# ASSIGNED TASK
Below are the entries. Transcribe exactly the lines from the one with "(fun detected ck =>" through the one with "def classify_failure_patterns_alt (failure_reasons", ends included, and leave out all others.

Collected data entries
-- pv_equiv track=rewrite | github.com/dopexthrone/MeaningWorks | mother/paradigm_detector.py | classify_failure_patterns
-- ===== SOURCE A (Python) =====
-- from typing import Dict, FrozenSet, List, Tuple
--
-- _SHIFT_CATEGORIES: Dict[str, FrozenSet[str]] = {
--     "technical": frozenset({"rewrite", "refactor", "architecture", "framework", "language", "platform"}),
--     "process": frozenset({"workflow", "pipeline", "methodology", "approach", "strategy", "paradigm"}),
--     "market": frozenset({"pivot", "market", "customer", "audience", "positioning", "segment"}),
--     "capability": frozenset({"limitation", "gap", "missing", "unable", "insufficient", "inadequate"}),
-- }
--
-- def classify_failure_patterns(failure_reasons: List[str]) -> List[str]:
--     """Categorize failure strings into shift categories.
--
--     Uses keyword intersection with _SHIFT_CATEGORIES.
--     Returns list of category names detected in failure reasons.
--     """
--     if not failure_reasons:
--         return []
--
--     combined = " ".join(r.lower() for r in failure_reasons)
--     words = frozenset(combined.split())
--
--     detected: List[str] = []
--     for category, keywords in _SHIFT_CATEGORIES.items():
--         if words & keywords:
--             detected.append(category)
--
--     return detected
-- ===== SOURCE B (Python) =====
-- from typing import Dict, FrozenSet, List, Tuple
--
-- _SHIFT_CATEGORIES: Dict[str, FrozenSet[str]] = {
--     "technical": frozenset({"rewrite", "refactor", "architecture", "framework", "language", "platform"}),
--     "process": frozenset({"workflow", "pipeline", "methodology", "approach", "strategy", "paradigm"}),
--     "market": frozenset({"pivot", "market", "customer", "audience", "positioning", "segment"}),
--     "capability": frozenset({"limitation", "gap", "missing", "unable", "insufficient", "inadequate"}),
-- }
--
-- # Inverted index: keyword -> category (keyword sets are pairwise disjoint).
-- _KEYWORD_TO_CATEGORY: Dict[str, str] = {
--     kw: cat for cat, kws in _SHIFT_CATEGORIES.items() for kw in kws
-- }
--
-- def classify_failure_patterns(failure_reasons: List[str]) -> List[str]:
--     combined = " ".join(r.lower() for r in failure_reasons)
--     detected = set()
--     for word in combined.split():
--         cat = _KEYWORD_TO_CATEGORY.get(word)
--         if cat is not None:
--             detected.add(cat)
--     return [c for c in _SHIFT_CATEGORIES if c in detected]
-- ===== Notes on version B (the rewrite author's own statement) =====
-- stated objective: alternative
-- what changed: Replaces the per-category set-intersection loop by a precomputed inverted index (keyword -> category): one pass over the words collects detected categories, then the fixed category order is filtered.
import Mathlib
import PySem

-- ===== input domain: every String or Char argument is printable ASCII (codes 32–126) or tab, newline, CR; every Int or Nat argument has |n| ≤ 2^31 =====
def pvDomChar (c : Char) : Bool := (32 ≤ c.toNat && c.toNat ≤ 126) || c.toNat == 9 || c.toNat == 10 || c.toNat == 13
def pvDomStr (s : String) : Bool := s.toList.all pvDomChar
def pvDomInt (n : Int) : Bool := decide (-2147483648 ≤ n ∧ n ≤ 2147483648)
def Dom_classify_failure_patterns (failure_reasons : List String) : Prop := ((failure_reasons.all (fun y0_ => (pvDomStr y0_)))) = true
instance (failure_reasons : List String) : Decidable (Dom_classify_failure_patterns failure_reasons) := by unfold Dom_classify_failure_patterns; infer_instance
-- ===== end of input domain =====

-- B replaces A's per-category set intersections by a precomputed keyword→category inverted
-- index, one pass over the words and a filter of the fixed category order (alternative).

-- ===== PORT A =====
-- _SHIFT_CATEGORIES, in insertion order; keyword sets as lists (A only tests membership /
-- non-empty intersection, so the frozenset iteration order is irrelevant).
def pvShiftCategories : List (String × List String) :=
  [("technical", ["rewrite", "refactor", "architecture", "framework", "language", "platform"]),
   ("process", ["workflow", "pipeline", "methodology", "approach", "strategy", "paradigm"]),
   ("market", ["pivot", "market", "customer", "audience", "positioning", "segment"]),
   ("capability", ["limitation", "gap", "missing", "unable", "insufficient", "inadequate"])]

def classify_failure_patterns (failure_reasons : List String) : List String :=
  if failure_reasons = [] then []
  else
    let combined := PySem.Str.join " " (failure_reasons.map (fun r => PySem.Str.lower r))
    let words := PySem.Set.ofList (PySem.Str.split₀ combined)
    pvShiftCategories.foldl
      (fun detected ck =>
        if !(PySem.Set.inter words ck.2).isEmpty then detected ++ [ck.1] else detected)
      []

-- ===== PORT B =====
-- _KEYWORD_TO_CATEGORY: the dict comprehension over _SHIFT_CATEGORIES.
def pvKeywordToCategory : PySem.Dict String String :=
  pvShiftCategories.foldl
    (fun d ck => ck.2.foldl (fun d kw => PySem.Dict.insert d kw ck.1) d) (PySem.Dict.mk [])

def classify_failure_patterns_alt (failure_reasons : List String) : List String :=
  let combined := PySem.Str.join " " (failure_reasons.map (fun r => PySem.Str.lower r))
  let detected := (PySem.Str.split₀ combined).foldl
    (fun s w =>
      match PySem.Dict.get? pvKeywordToCategory w with
      | some c => PySem.Set.add s c
      | none => s)
    PySem.Set.empty
  (pvShiftCategories.map (fun ck => ck.1)).filter (fun c => PySem.Set.contains detected c)

-- ===== PRECONDITION & SPEC =====
def Spec_classify_failure_patterns (failure_reasons : List String) (out : List String) : Prop := out = classify_failure_patterns_alt failure_reasons
instance (failure_reasons : List String) (out : List String) : Decidable (Spec_classify_failure_patterns failure_reasons out) := by unfold Spec_classify_failure_patterns; infer_instance

-- ===== CLAIM (what is proved, stated in full; the proofs are below) =====
def Claim_equal_classify_failure_patterns : Prop := ∀ (failure_reasons : List String), Dom_classify_failure_patterns failure_reasons → Spec_classify_failure_patterns failure_reasons (classify_failure_patterns failure_reasons)

-- ===== LEMMAS AND PROOFS =====

-- the evaluated inverted index
theorem pvKw2Cat_eq : pvKeywordToCategory = PySem.Dict.mk
    [("rewrite", "technical"), ("refactor", "technical"), ("architecture", "technical"),
     ("framework", "technical"), ("language", "technical"), ("platform", "technical"),
     ("workflow", "process"), ("pipeline", "process"), ("methodology", "process"),
     ("approach", "process"), ("strategy", "process"), ("paradigm", "process"),
     ("pivot", "market"), ("market", "market"), ("customer", "market"),
     ("audience", "market"), ("positioning", "market"), ("segment", "market"),
     ("limitation", "capability"), ("gap", "capability"), ("missing", "capability"),
     ("unable", "capability"), ("insufficient", "capability"), ("inadequate", "capability")] := by
  decide

-- lookup in the inverted index succeeds with category c iff the word is one of c's keywords
theorem pvAssoc_get (l : List (String × String)) (w c : String)
    (hnd : (l.map Prod.fst).Nodup) :
    Option.map Prod.snd (List.find? (fun p => p.1 == w) l) = some c ↔ (w, c) ∈ l := by
  induction l with
  | nil => simp
  | cons p rest ih =>
    obtain ⟨k, v⟩ := p
    simp only [List.map_cons, List.nodup_cons] at hnd
    by_cases hk : k = w
    · subst hk
      rw [List.find?_cons_of_pos (by simp)]
      simp only [Option.map_some, Option.some_inj, List.mem_cons, Prod.mk.injEq, true_and]
      constructor
      · intro hv; exact Or.inl hv.symm
      · rintro (rfl | hm)
        · rfl
        · exact absurd (List.mem_map_of_mem (f := Prod.fst) hm) hnd.1
    · rw [List.find?_cons_of_neg (by simpa using hk)]
      rw [ih hnd.2]
      simp only [List.mem_cons, Prod.mk.injEq]
      constructor
      · exact Or.inr
      · rintro (⟨hwk, _⟩ | hm)
        · exact absurd hwk.symm hk
        · exact hm

theorem pvGet?_iff (w c : String) (kws : List String)
    (h : (c, kws) ∈ pvShiftCategories) :
    PySem.Dict.get? pvKeywordToCategory w = some c ↔ w ∈ kws := by
  rw [pvKw2Cat_eq]
  rw [show ∀ (l : List (String × String)), PySem.Dict.get? (PySem.Dict.mk l) w
        = Option.map Prod.snd (List.find? (fun p => p.1 == w) l) from fun l => rfl]
  rw [pvAssoc_get _ _ _ (by decide)]
  simp only [pvShiftCategories, List.mem_cons, List.not_mem_nil, or_false,
    Prod.mk.injEq] at h
  rcases h with ⟨rfl, rfl⟩ | ⟨rfl, rfl⟩ | ⟨rfl, rfl⟩ | ⟨rfl, rfl⟩ <;> simp

-- membership in the accumulated `detected` set
theorem pvMem_detected (ws : List String) (s : PySem.Set String) (c : String) :
    c ∈ ws.foldl
      (fun s w =>
        match PySem.Dict.get? pvKeywordToCategory w with
        | some cc => PySem.Set.add s cc
        | none => s) s
      ↔ c ∈ s ∨ ∃ w ∈ ws, PySem.Dict.get? pvKeywordToCategory w = some c := by
  induction ws generalizing s with
  | nil => simp
  | cons w ws ih =>
    simp only [List.foldl_cons]
    cases hg : PySem.Dict.get? pvKeywordToCategory w with
    | none => rw [ih]; simp [hg]
    | some cc =>
      rw [ih]
      simp only [PySem.Set.mem_add, List.mem_cons]
      constructor
      · rintro (⟨h | h⟩ | ⟨x, hx, hh⟩)
        · exact Or.inl h
        · exact Or.inr ⟨w, Or.inl rfl, h ▸ hg⟩
        · exact Or.inr ⟨x, Or.inr hx, hh⟩
      · rintro (h | ⟨x, (rfl | hx), hh⟩)
        · exact Or.inl (Or.inl h)
        · exact Or.inl (Or.inr (by rw [hg] at hh; exact (Option.some_inj.mp hh).symm))
        · exact Or.inr ⟨x, hx, hh⟩

-- per-category boolean agreement
theorem pvBool_eq (ws : List String) (c : String) (kws : List String)
    (h : (c, kws) ∈ pvShiftCategories) :
    (!(PySem.Set.inter (PySem.Set.ofList ws) kws).isEmpty)
      = PySem.Set.contains
          (ws.foldl
            (fun s w =>
              match PySem.Dict.get? pvKeywordToCategory w with
              | some cc => PySem.Set.add s cc
              | none => s) PySem.Set.empty) c := by
  rw [Bool.eq_iff_iff]
  simp only [Bool.not_eq_true', PySem.Set.contains, List.contains_iff_mem,
    List.isEmpty_eq_false_iff_exists_mem]
  rw [pvMem_detected]
  constructor
  · rintro ⟨x, hx⟩
    rw [PySem.Set.inter] at hx
    simp only [List.mem_filter, PySem.Set.mem_ofList, PySem.Set.contains,
      List.contains_iff_mem] at hx
    exact Or.inr ⟨x, hx.1, (pvGet?_iff x c kws h).mpr hx.2⟩
  · rintro (h0 | ⟨w, hw, hh⟩)
    · simp [PySem.Set.empty] at h0
    · refine ⟨w, ?_⟩
      rw [PySem.Set.inter]
      simp only [List.mem_filter, PySem.Set.mem_ofList, PySem.Set.contains,
        List.contains_iff_mem]
      exact ⟨hw, (pvGet?_iff w c kws h).mp hh⟩

-- ===== VERDICT (by name: the statement is the Claim_ definition above) =====
theorem classify_failure_patterns_spec : Claim_equal_classify_failure_patterns := by
  intro frs _
  show _ = _
  by_cases hne : frs = []
  · subst hne; decide
  · unfold classify_failure_patterns classify_failure_patterns_alt
    simp only [if_neg hne]
    generalize (PySem.Str.split₀ (PySem.Str.join " " (frs.map (fun r => PySem.Str.lower r)))) = ws
    simp only [pvShiftCategories, List.foldl_cons, List.foldl_nil, List.map_cons, List.map_nil,
      List.filter_cons, List.filter_nil]
    rw [pvBool_eq ws "technical" ["rewrite", "refactor", "architecture", "framework", "language", "platform"] (by decide),
        pvBool_eq ws "process" ["workflow", "pipeline", "methodology", "approach", "strategy", "paradigm"] (by decide),
        pvBool_eq ws "market" ["pivot", "market", "customer", "audience", "positioning", "segment"] (by decide),
        pvBool_eq ws "capability" ["limitation", "gap", "missing", "unable", "insufficient", "inadequate"] (by decide)]
    split_ifs <;> rfl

# RESULT OF THE TASK
      (fun detected ck =>
        if !(PySem.Set.inter words ck.2).isEmpty then detected ++ [ck.1] else detected)
      []

-- ===== PORT B =====
-- _KEYWORD_TO_CATEGORY: the dict comprehension over _SHIFT_CATEGORIES.
def pvKeywordToCategory : PySem.Dict String String :=
  pvShiftCategories.foldl
    (fun d ck => ck.2.foldl (fun d kw => PySem.Dict.insert d kw ck.1) d) (PySem.Dict.mk [])

def classify_failure_patterns_alt (failure_reasons : List String) : List String :=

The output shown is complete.